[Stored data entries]
*** Begin section ***
-- pv_equiv track=rewrite | github.com/shan2312/DSA-Python-Solutions | prefix-sum/maxSumGoodSubarray.py | getMaxSumGoodSubarray
-- ===== SOURCE A (Python) =====
-- from math import inf
--
-- def getMaxSumGoodSubarray(nums, k):
--     valToPrefixSum = {}
--     prefixSum = 0
--     maxSum = -inf
--
--     for i in range(len(nums)):
--         endElement = nums[i]
--         firstElement1 = endElement - k
--         firstElement2 = endElement + k
--
--         if valToPrefixSum.get(nums[i], inf) > prefixSum:
--             valToPrefixSum[nums[i]] = prefixSum
--
--         prefixSum += nums[i]
--
--         if firstElement1 in valToPrefixSum:
--             maxSum = max(maxSum, prefixSum - valToPrefixSum[firstElement1])
--
--         if firstElement2 in valToPrefixSum:
--             maxSum = max(maxSum, prefixSum - valToPrefixSum[firstElement2])
--
--     return maxSum if maxSum != -inf else 0
-- ===== SOURCE B (Python) =====
-- def getMaxSumGoodSubarray(nums, k):
--     best = None
--     seen = []   # elements processed so far, in order
--     ps = 0      # sum of seen
--     for v in nums:
--         seen.append(v)
--         ps += v
--         # min prefix-sum over starts j whose element pairs with v (|v - seen[j]| matches k either way)
--         m = None
--         q = 0
--         for u in seen:
--             if u == v - k or u == v + k:
--                 if m is None or q < m:
--                     m = q
--             q += u
--         if m is not None:
--             s = ps - m
--             if best is None or s > best:
--                 best = s
--     return best if best is not None else 0
-- ===== Notes on version B (the rewrite author's own statement) =====
-- stated objective: simpler
-- what changed: Replaces the dict of min-prefix-sums with a plain quadratic scan: for each position a nested loop over the processed prefix finds the minimum prefix sum at a matching start element, no hash map and no per-value bookkeeping.
import Mathlib
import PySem

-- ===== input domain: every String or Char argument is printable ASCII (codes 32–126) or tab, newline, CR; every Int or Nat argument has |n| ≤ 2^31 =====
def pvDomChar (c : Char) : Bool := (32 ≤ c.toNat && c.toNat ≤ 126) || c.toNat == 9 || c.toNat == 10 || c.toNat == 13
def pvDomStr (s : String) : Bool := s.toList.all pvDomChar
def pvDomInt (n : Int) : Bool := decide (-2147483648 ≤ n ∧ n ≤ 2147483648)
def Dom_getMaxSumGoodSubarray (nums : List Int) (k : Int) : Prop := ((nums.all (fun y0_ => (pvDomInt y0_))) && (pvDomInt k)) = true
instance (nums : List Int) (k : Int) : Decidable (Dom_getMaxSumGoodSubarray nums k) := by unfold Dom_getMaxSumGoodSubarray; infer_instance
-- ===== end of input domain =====

-- B replaces A's value→min-prefix-sum dict by a plain nested scan over the processed
-- prefix (simpler, no hash map); equivalence of the two is proved below.

-- ===== PORT A =====
-- one loop iteration of A (the body of `for i in range(len(nums))`; only nums[i] is used)
def pvStepA (k : Int) (st : PySem.Dict Int Int × Int × Option Int) (v : Int) :
    PySem.Dict Int Int × Int × Option Int :=
  let d := st.1
  let ps := st.2.1
  let mx := st.2.2
  let firstElement1 := v - k
  let firstElement2 := v + k
  -- if valToPrefixSum.get(nums[i], inf) > prefixSum: valToPrefixSum[nums[i]] = prefixSum
  let d' := if (match d.get? v with | none => true | some w => decide (ps < w)) = true
            then d.insert v ps else d
  let ps' := ps + v
  -- maxSum starts at -inf, modelled as `none`; max(-inf, c) = c
  let mx1 := match d'.get? firstElement1 with
    | none => mx
    | some w => some (match mx with | none => ps' - w | some a => max a (ps' - w))
  let mx2 := match d'.get? firstElement2 with
    | none => mx1
    | some w => some (match mx1 with | none => ps' - w | some a => max a (ps' - w))
  (d', ps', mx2)

def getMaxSumGoodSubarray (nums : List Int) (k : Int) : Int :=
  let st := nums.foldl (pvStepA k) (PySem.Dict.empty, 0, none)
  -- return maxSum if maxSum != -inf else 0
  match st.2.2 with | none => 0 | some m => m

-- ===== PORT B =====
-- inner loop of B: scan `seen`, tracking (m, q) = (min prefix sum at a matching start, running prefix sum)
def pvInnerB (t1 t2 : Int) (st : Option Int × Int) (u : Int) : Option Int × Int :=
  let m := st.1
  let q := st.2
  let m' := if u = t1 ∨ u = t2 then
      (match m with | none => some q | some w => if q < w then some q else some w)
    else m
  (m', q + u)

-- outer loop of B: state (best, seen, ps)
def pvStepB (k : Int) (st : Option Int × List Int × Int) (v : Int) :
    Option Int × List Int × Int :=
  let best := st.1
  let seen := st.2.1
  let ps := st.2.2
  let seen' := seen ++ [v]
  let ps' := ps + v
  let m := (seen'.foldl (pvInnerB (v - k) (v + k)) (none, 0)).1
  let best' := match m with
    | none => best
    | some mm =>
        let s := ps' - mm
        (match best with | none => some s | some b => if s > b then some s else some b)
  (best', seen', ps')

def getMaxSumGoodSubarray_alt (nums : List Int) (k : Int) : Int :=
  let st := nums.foldl (pvStepB k) (none, [], 0)
  match st.1 with | none => 0 | some b => b

-- ===== PRECONDITION & SPEC =====
def Spec_getMaxSumGoodSubarray (nums : List Int) (k : Int) (out : Int) : Prop := out = getMaxSumGoodSubarray_alt nums k
instance (nums : List Int) (k : Int) (out : Int) : Decidable (Spec_getMaxSumGoodSubarray nums k out) := by unfold Spec_getMaxSumGoodSubarray; infer_instance

-- ===== CLAIM (what is proved, stated in full; the proofs are below) =====
def Claim_equal_getMaxSumGoodSubarray : Prop := ∀ (nums : List Int) (k : Int), Dom_getMaxSumGoodSubarray nums k → Spec_getMaxSumGoodSubarray nums k (getMaxSumGoodSubarray nums k)

-- ===== LEMMAS AND PROOFS =====

-- merge of two optional minima
def pvOmerge : Option Int → Option Int → Option Int
  | none, b => b
  | some a, none => some a
  | some a, some b => some (min a b)

-- min over {prefix sums (starting from q) at positions of `seen` holding t}, none if t absent
def pvMinPre (t : Int) : List Int → Int → Option Int
  | [], _ => none
  | u :: rest, q =>
      if u = t then pvOmerge (some q) (pvMinPre t rest (q + u)) else pvMinPre t rest (q + u)

-- A's single conditional max-update, and B's
def pvUpd (mx : Option Int) (p : Int) (o : Option Int) : Option Int :=
  match o with
  | none => mx
  | some w => some (match mx with | none => p - w | some a => max a (p - w))

def pvUpdB (best : Option Int) (p : Int) (o : Option Int) : Option Int :=
  match o with
  | none => best
  | some mm =>
      let s := p - mm
      (match best with | none => some s | some b => if s > b then some s else some b)

theorem pvOmerge_none_left (b : Option Int) : pvOmerge none b = b := rfl

theorem pvOmerge_assoc (a b c : Option Int) :
    pvOmerge (pvOmerge a b) c = pvOmerge a (pvOmerge b c) := by
  rcases a <;> rcases b <;> rcases c <;> simp [pvOmerge]

theorem pvOmerge_key1 (m A B : Option Int) (q : Int) :
    pvOmerge (pvOmerge m (some q)) (pvOmerge A B)
      = pvOmerge m (pvOmerge (pvOmerge (some q) A) (pvOmerge (some q) B)) := by
  rcases m <;> rcases A <;> rcases B <;> simp [pvOmerge]
  all_goals omega

theorem pvOmerge_key2 (m A B : Option Int) (q : Int) :
    pvOmerge (pvOmerge m (some q)) (pvOmerge A B)
      = pvOmerge m (pvOmerge (pvOmerge (some q) A) B) := by
  rcases m <;> rcases A <;> rcases B <;> simp [pvOmerge]

theorem pvOmerge_key3 (m A B : Option Int) (q : Int) :
    pvOmerge (pvOmerge m (some q)) (pvOmerge A B)
      = pvOmerge m (pvOmerge A (pvOmerge (some q) B)) := by
  rcases m <;> rcases A <;> rcases B <;> simp [pvOmerge]
  all_goals omega

theorem pvInnerB_eq (t1 t2 : Int) (m : Option Int) (q u : Int) :
    pvInnerB t1 t2 (m, q) u
      = (if u = t1 ∨ u = t2 then pvOmerge m (some q) else m, q + u) := by
  rcases m with _ | w <;> by_cases h : u = t1 ∨ u = t2 <;>
    simp [pvInnerB, pvOmerge, h]
  all_goals split_ifs <;> simp <;> omega

-- B's inner fold computes the merged minimum of the two single-target minima
theorem pvInner_eq (t1 t2 : Int) :
    ∀ (seen : List Int) (m : Option Int) (q : Int),
      (seen.foldl (pvInnerB t1 t2) (m, q)).1
        = pvOmerge m (pvOmerge (pvMinPre t1 seen q) (pvMinPre t2 seen q)) := by
  intro seen
  induction seen with
  | nil => intro m q; rcases m <;> simp [pvMinPre, pvOmerge]
  | cons u rest ih =>
      intro m q
      rw [List.foldl_cons, pvInnerB_eq, ih]
      by_cases h1 : u = t1 <;> by_cases h2 : u = t2
      · simp only [pvMinPre, if_pos h1, if_pos h2, if_pos (Or.inl h1)]
        exact pvOmerge_key1 m _ _ q
      · simp only [pvMinPre, if_pos h1, if_neg h2, if_pos (Or.inl h1)]
        exact pvOmerge_key2 m _ _ q
      · simp only [pvMinPre, if_neg h1, if_pos h2, if_pos (Or.inr h2)]
        exact pvOmerge_key3 m _ _ q
      · simp only [pvMinPre, if_neg h1, if_neg h2,
          if_neg (by simp [h1, h2] : ¬ (u = t1 ∨ u = t2))]

-- appending one element extends the minimum with the prefix sum q + seen.sum
theorem pvMinPre_append (t v : Int) :
    ∀ (seen : List Int) (q : Int),
      pvMinPre t (seen ++ [v]) q
        = if v = t then pvOmerge (pvMinPre t seen q) (some (q + seen.sum))
          else pvMinPre t seen q := by
  intro seen
  induction seen with
  | nil => intro q; by_cases hv : v = t <;> simp [pvMinPre, pvOmerge, hv]
  | cons u rest ih =>
      intro q
      have hsum : q + (u + rest.sum) = (q + u) + rest.sum := by ring
      by_cases hu : u = t
      · simp only [List.cons_append, pvMinPre, if_pos hu, ih, List.sum_cons, hsum]
        by_cases hv : v = t
        · simp only [if_pos hv, pvOmerge_assoc]
        · simp [hv]
      · simp only [List.cons_append, pvMinPre, if_neg hu, ih, List.sum_cons, hsum]

-- the two sequential max-updates of A equal B's single update with the merged minimum
theorem pvUpd_eq (mx w1 w2 : Option Int) (p : Int) :
    pvUpd (pvUpd mx p w1) p w2 = pvUpdB mx p (pvOmerge w1 w2) := by
  rcases w1 with _ | x <;> rcases w2 with _ | y <;> rcases mx with _ | a <;>
    simp [pvUpd, pvUpdB, pvOmerge]
  all_goals first
    | omega
    | (split_ifs <;> simp only [Option.some.injEq] <;> omega)

-- one step of each loop, written with the helpers (definitional)
theorem pvStepA_eq (k : Int) (d : PySem.Dict Int Int) (ps : Int) (mx : Option Int) (v : Int) :
    pvStepA k (d, ps, mx) v
      = ((if (match d.get? v with | none => true | some w => decide (ps < w)) = true
          then d.insert v ps else d),
         ps + v,
         pvUpd (pvUpd mx (ps + v)
             ((if (match d.get? v with | none => true | some w => decide (ps < w)) = true
               then d.insert v ps else d).get? (v - k)))
           (ps + v)
           ((if (match d.get? v with | none => true | some w => decide (ps < w)) = true
             then d.insert v ps else d).get? (v + k))) := rfl

theorem pvStepB_eq (k : Int) (mx : Option Int) (seen : List Int) (ps : Int) (v : Int) :
    pvStepB k (mx, seen, ps) v
      = (pvUpdB mx (ps + v)
           (((seen ++ [v]).foldl (pvInnerB (v - k) (v + k)) (none, 0)).1),
         seen ++ [v], ps + v) := rfl

-- main invariant: with d.get? t = pvMinPre t seen 0 and ps = seen.sum, the two folds agree
theorem pvMain (k : Int) :
    ∀ (rest seen : List Int) (d : PySem.Dict Int Int) (ps : Int) (mx : Option Int),
      ps = seen.sum →
      (∀ t, d.get? t = pvMinPre t seen 0) →
      (rest.foldl (pvStepA k) (d, ps, mx)).2.2 = (rest.foldl (pvStepB k) (mx, seen, ps)).1 := by
  intro rest
  induction rest with
  | nil => intro seen d ps mx hps hd; rfl
  | cons v rest ih =>
      intro seen d ps mx hps hd
      rw [List.foldl_cons, List.foldl_cons, pvStepA_eq, pvStepB_eq]
      rw [pvInner_eq, pvOmerge_none_left]
      set d' := (if (match d.get? v with | none => true | some w => decide (ps < w)) = true
                 then d.insert v ps else d) with hd'def
      have hd' : ∀ t, d'.get? t = pvMinPre t (seen ++ [v]) 0 := by
        intro t
        rw [pvMinPre_append]
        rcases hget : d.get? v with _ | w
        · have hins : d' = d.insert v ps := by rw [hd'def, hget]; rfl
          rw [hins, PySem.Dict.get?_insert]
          by_cases h : t = v
          · subst h
            rw [if_pos rfl, if_pos rfl, ← hd t, hget]
            simp [pvOmerge, hps]
          · rw [if_neg h, if_neg (fun hv => h hv.symm), hd t]
        · by_cases hlt : ps < w
          · have hins : d' = d.insert v ps := by
              rw [hd'def, hget]; simp [hlt]
            rw [hins, PySem.Dict.get?_insert]
            by_cases h : t = v
            · subst h
              rw [if_pos rfl, if_pos rfl, ← hd t, hget]
              simp only [pvOmerge, Option.some.injEq]
              omega
            · rw [if_neg h, if_neg (fun hv => h hv.symm), hd t]
          · have hins : d' = d := by
              rw [hd'def, hget]; simp [hlt]
            rw [hins]
            by_cases h : t = v
            · subst h
              rw [if_pos rfl, hd t, ← hd t, hget]
              simp only [pvOmerge, Option.some.injEq]
              omega
            · rw [if_neg (fun hv => h hv.symm), hd t]
      rw [hd' (v - k), hd' (v + k), pvUpd_eq]
      exact ih (seen ++ [v]) d' (ps + v) _ (by simp [hps]) hd'

-- ===== VERDICT (by name: the statement is the Claim_ definition above) =====
theorem getMaxSumGoodSubarray_spec : Claim_equal_getMaxSumGoodSubarray := by
  intro nums k _
  have h := pvMain k nums [] PySem.Dict.empty 0 none rfl
    (by intro t; simp [pvMinPre, PySem.Dict.get?_empty])
  show (match (nums.foldl (pvStepA k) (PySem.Dict.empty, 0, none)).2.2 with
        | none => (0 : Int) | some m => m)
      = (match (nums.foldl (pvStepB k) (none, [], 0)).1 with
        | none => (0 : Int) | some b => b)
  rw [h]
*** End section ***
Work instruction:
From the entries above, restate word for word the lines from the line containing "def pvUpdB (best" to the line containing "theorem pvOmerge_none_left (b", both ends included, and nothing more.

Task result:
def pvUpdB (best : Option Int) (p : Int) (o : Option Int) : Option Int :=
  match o with
  | none => best
  | some mm =>
      let s := p - mm
      (match best with | none => some s | some b => if s > b then some s else some b)

theorem pvOmerge_none_left (b : Option Int) : pvOmerge none b = b := rfl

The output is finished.